**TASK OBJECTIVE:** In total, how many lines of the data contain the word "statement"? Only that number is wanted.

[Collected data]
⁂
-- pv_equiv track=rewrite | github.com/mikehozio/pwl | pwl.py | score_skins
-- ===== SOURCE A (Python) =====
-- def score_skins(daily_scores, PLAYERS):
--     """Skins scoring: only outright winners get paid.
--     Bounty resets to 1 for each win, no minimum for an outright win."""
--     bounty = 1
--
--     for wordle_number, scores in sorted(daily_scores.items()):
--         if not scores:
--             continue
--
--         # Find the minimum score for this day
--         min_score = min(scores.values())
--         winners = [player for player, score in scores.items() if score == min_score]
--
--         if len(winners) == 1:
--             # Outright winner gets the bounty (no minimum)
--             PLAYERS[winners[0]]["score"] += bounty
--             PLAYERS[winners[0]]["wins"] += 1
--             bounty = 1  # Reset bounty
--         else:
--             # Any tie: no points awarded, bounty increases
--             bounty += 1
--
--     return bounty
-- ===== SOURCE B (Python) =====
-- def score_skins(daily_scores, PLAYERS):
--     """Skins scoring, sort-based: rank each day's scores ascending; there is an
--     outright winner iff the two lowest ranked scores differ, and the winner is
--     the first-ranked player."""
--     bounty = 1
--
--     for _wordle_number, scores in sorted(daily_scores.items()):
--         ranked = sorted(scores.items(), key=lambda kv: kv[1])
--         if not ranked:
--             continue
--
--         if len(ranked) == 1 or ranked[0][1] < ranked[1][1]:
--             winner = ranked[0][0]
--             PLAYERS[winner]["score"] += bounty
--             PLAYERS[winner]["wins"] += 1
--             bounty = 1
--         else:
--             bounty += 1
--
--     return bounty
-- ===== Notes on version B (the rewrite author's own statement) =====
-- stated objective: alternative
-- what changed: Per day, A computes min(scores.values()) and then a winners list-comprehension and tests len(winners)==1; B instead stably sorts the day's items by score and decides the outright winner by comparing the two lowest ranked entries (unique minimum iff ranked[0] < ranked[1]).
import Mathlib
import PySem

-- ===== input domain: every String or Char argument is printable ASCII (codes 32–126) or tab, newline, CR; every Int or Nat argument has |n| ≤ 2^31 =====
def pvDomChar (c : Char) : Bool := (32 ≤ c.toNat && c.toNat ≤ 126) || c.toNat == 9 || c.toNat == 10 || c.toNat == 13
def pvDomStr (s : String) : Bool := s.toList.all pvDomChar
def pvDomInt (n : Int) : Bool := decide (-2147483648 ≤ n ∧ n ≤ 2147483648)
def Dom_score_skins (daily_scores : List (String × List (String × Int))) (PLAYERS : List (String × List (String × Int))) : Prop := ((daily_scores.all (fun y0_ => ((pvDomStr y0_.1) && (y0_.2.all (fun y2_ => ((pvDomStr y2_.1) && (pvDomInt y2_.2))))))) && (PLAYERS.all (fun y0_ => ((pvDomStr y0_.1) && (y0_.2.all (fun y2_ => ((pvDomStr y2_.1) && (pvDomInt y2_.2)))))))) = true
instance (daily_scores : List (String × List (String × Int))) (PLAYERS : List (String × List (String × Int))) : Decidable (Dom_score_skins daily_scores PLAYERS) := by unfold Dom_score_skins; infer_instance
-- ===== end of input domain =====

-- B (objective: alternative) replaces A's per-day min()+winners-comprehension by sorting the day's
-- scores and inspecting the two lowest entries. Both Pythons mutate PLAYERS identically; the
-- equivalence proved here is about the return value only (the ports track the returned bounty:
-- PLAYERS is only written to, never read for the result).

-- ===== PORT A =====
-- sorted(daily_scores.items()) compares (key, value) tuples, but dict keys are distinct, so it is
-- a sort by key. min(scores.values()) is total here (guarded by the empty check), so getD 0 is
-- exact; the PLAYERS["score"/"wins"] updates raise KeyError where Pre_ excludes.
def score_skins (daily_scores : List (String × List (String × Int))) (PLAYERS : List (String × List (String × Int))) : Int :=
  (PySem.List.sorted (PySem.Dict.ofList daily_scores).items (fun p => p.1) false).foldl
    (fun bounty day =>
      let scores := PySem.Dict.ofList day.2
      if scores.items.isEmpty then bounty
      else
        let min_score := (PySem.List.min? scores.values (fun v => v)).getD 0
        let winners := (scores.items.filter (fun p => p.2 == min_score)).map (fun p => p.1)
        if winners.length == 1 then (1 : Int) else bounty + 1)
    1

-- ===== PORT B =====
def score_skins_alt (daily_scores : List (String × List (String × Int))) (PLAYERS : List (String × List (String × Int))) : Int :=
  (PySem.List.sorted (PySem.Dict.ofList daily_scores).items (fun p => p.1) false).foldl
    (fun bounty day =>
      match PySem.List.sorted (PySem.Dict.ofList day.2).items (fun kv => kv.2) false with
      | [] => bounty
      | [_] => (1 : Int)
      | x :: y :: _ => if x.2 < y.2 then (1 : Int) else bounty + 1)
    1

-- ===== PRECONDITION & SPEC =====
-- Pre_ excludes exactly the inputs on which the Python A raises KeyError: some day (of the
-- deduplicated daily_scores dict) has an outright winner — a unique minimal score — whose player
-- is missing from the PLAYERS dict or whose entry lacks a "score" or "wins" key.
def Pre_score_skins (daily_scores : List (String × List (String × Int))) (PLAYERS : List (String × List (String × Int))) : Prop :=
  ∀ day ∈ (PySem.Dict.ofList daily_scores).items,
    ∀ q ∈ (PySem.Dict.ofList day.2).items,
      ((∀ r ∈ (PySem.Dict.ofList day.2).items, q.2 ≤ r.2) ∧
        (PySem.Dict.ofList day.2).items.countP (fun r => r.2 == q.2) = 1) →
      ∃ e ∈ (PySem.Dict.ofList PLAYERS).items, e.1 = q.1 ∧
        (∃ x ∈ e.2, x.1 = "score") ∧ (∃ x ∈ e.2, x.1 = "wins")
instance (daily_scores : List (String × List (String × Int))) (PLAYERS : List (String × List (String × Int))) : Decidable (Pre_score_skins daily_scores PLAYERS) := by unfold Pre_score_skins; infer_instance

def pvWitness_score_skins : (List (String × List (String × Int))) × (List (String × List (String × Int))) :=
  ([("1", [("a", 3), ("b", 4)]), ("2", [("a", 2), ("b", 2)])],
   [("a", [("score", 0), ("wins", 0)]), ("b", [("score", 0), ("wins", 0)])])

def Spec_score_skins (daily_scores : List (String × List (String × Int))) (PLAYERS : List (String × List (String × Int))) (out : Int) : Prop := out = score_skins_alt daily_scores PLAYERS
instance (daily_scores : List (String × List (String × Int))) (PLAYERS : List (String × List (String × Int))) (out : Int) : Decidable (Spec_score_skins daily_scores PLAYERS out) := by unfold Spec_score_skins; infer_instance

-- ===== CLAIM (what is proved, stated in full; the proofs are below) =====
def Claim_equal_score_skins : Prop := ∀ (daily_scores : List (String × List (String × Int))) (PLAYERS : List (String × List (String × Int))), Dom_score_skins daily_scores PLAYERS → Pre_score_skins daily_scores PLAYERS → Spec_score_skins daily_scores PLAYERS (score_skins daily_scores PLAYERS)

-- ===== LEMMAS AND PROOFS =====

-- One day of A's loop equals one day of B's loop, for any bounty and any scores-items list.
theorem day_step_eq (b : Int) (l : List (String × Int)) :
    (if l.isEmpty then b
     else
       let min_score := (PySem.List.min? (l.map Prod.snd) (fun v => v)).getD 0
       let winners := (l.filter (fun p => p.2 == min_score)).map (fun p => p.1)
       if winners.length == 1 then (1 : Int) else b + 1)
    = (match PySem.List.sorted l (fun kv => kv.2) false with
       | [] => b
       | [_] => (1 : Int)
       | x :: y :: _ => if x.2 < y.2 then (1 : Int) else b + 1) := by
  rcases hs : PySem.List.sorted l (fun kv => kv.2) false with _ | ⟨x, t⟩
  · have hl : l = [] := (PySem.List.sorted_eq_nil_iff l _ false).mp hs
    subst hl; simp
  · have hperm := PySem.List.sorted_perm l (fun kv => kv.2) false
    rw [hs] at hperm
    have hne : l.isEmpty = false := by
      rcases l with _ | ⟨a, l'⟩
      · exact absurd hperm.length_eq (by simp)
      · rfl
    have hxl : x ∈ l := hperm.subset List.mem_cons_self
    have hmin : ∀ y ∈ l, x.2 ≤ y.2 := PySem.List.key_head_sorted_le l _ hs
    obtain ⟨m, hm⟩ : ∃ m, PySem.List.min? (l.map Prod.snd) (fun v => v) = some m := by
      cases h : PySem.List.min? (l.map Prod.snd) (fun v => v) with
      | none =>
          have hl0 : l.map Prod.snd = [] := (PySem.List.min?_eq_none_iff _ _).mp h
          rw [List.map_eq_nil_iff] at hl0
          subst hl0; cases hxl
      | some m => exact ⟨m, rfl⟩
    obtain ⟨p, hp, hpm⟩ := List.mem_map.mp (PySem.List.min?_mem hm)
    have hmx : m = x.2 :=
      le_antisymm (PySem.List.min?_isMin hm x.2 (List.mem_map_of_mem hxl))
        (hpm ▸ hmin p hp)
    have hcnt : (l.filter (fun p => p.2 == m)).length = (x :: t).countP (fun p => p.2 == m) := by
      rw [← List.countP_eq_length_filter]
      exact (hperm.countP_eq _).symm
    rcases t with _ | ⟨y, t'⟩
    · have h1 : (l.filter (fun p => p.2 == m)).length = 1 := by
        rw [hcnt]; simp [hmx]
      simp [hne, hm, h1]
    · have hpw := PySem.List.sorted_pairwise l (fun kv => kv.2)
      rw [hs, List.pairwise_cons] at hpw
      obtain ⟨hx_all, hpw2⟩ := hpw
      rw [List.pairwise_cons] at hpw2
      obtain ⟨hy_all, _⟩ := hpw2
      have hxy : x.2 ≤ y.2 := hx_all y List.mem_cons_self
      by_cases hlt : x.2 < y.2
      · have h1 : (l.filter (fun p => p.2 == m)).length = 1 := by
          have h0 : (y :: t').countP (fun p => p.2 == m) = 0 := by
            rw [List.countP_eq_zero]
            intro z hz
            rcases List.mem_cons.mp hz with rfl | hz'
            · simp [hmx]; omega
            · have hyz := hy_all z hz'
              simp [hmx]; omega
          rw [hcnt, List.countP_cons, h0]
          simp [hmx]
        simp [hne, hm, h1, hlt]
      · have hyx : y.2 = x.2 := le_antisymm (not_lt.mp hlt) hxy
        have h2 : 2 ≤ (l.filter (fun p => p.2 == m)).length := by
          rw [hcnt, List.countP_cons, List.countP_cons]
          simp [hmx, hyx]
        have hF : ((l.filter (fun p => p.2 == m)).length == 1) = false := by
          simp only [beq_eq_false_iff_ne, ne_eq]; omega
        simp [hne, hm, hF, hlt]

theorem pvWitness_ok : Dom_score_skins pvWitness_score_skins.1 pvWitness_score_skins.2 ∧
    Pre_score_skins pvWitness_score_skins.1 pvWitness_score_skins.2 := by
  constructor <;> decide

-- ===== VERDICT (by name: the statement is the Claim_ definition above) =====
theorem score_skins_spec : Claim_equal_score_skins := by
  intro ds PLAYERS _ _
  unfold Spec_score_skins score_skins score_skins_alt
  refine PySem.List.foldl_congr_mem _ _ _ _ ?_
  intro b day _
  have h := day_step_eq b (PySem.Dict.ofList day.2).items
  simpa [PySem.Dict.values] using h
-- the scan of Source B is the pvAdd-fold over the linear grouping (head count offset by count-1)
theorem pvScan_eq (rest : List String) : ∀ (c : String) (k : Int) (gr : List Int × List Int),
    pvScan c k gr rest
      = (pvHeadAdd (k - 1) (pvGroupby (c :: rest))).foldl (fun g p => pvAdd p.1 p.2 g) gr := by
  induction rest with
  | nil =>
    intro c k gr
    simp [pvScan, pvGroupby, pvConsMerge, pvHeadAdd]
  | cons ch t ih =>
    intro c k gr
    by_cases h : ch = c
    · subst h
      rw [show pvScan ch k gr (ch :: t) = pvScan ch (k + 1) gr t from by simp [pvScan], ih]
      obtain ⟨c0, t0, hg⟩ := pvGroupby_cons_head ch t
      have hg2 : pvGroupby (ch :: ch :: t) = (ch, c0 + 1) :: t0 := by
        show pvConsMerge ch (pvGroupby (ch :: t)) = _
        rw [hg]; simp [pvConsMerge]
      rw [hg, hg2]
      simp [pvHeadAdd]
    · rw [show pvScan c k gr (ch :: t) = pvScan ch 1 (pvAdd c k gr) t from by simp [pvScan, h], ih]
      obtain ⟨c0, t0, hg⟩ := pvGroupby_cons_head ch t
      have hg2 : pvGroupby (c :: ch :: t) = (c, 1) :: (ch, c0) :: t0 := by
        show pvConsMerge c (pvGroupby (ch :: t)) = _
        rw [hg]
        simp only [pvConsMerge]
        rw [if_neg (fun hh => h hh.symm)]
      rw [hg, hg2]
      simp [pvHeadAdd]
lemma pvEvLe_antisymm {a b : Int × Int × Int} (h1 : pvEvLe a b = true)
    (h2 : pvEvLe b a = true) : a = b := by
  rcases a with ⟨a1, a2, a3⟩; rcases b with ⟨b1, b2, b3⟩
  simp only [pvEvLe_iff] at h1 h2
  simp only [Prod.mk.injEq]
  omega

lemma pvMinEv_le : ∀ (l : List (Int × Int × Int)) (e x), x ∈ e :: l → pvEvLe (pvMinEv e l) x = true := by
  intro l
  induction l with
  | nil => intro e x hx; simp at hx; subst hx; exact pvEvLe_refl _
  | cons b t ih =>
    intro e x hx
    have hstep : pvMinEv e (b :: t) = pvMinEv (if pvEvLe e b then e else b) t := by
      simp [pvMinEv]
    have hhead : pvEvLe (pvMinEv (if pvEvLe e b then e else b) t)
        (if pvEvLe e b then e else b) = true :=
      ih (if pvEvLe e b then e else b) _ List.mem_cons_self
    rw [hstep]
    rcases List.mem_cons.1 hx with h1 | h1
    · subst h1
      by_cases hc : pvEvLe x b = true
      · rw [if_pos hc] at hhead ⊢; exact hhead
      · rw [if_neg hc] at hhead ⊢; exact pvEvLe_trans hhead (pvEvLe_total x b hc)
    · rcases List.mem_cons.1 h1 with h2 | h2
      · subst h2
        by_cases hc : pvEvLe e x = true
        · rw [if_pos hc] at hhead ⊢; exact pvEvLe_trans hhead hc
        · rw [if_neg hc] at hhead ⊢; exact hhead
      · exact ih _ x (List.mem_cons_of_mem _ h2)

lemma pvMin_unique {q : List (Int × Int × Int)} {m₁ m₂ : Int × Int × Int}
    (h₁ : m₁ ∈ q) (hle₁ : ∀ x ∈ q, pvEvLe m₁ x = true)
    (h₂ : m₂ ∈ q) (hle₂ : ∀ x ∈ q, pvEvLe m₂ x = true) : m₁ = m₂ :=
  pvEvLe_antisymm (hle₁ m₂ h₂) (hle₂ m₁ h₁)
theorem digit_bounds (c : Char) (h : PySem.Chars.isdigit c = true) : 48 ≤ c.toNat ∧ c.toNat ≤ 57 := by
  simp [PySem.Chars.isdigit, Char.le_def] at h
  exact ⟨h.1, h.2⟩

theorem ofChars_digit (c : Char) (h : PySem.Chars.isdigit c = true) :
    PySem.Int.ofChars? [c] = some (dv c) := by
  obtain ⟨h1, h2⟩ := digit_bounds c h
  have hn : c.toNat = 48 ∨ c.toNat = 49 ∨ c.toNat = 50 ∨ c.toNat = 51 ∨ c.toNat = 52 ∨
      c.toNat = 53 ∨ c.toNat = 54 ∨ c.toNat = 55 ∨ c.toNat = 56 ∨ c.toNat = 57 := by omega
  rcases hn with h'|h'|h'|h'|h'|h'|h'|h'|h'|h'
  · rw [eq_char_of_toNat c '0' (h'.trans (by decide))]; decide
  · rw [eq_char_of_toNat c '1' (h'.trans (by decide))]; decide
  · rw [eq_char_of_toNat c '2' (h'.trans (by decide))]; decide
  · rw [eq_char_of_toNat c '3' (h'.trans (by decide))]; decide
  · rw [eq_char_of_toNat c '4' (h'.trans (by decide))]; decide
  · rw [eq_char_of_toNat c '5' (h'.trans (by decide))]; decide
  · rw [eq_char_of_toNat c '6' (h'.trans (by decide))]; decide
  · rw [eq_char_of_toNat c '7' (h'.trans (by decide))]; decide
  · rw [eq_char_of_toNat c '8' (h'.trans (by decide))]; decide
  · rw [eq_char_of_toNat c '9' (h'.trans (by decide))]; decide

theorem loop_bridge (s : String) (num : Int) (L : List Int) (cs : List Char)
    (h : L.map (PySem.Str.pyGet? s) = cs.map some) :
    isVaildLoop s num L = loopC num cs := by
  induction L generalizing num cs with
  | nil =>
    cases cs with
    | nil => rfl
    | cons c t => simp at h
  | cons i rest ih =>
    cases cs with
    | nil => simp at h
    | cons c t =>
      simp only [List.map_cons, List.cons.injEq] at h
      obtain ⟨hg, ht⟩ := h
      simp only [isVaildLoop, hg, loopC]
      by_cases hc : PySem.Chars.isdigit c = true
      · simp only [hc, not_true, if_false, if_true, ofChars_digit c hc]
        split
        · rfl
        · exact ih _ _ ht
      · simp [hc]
⁂
**ANSWER FOR THIS EXERCISE:** 2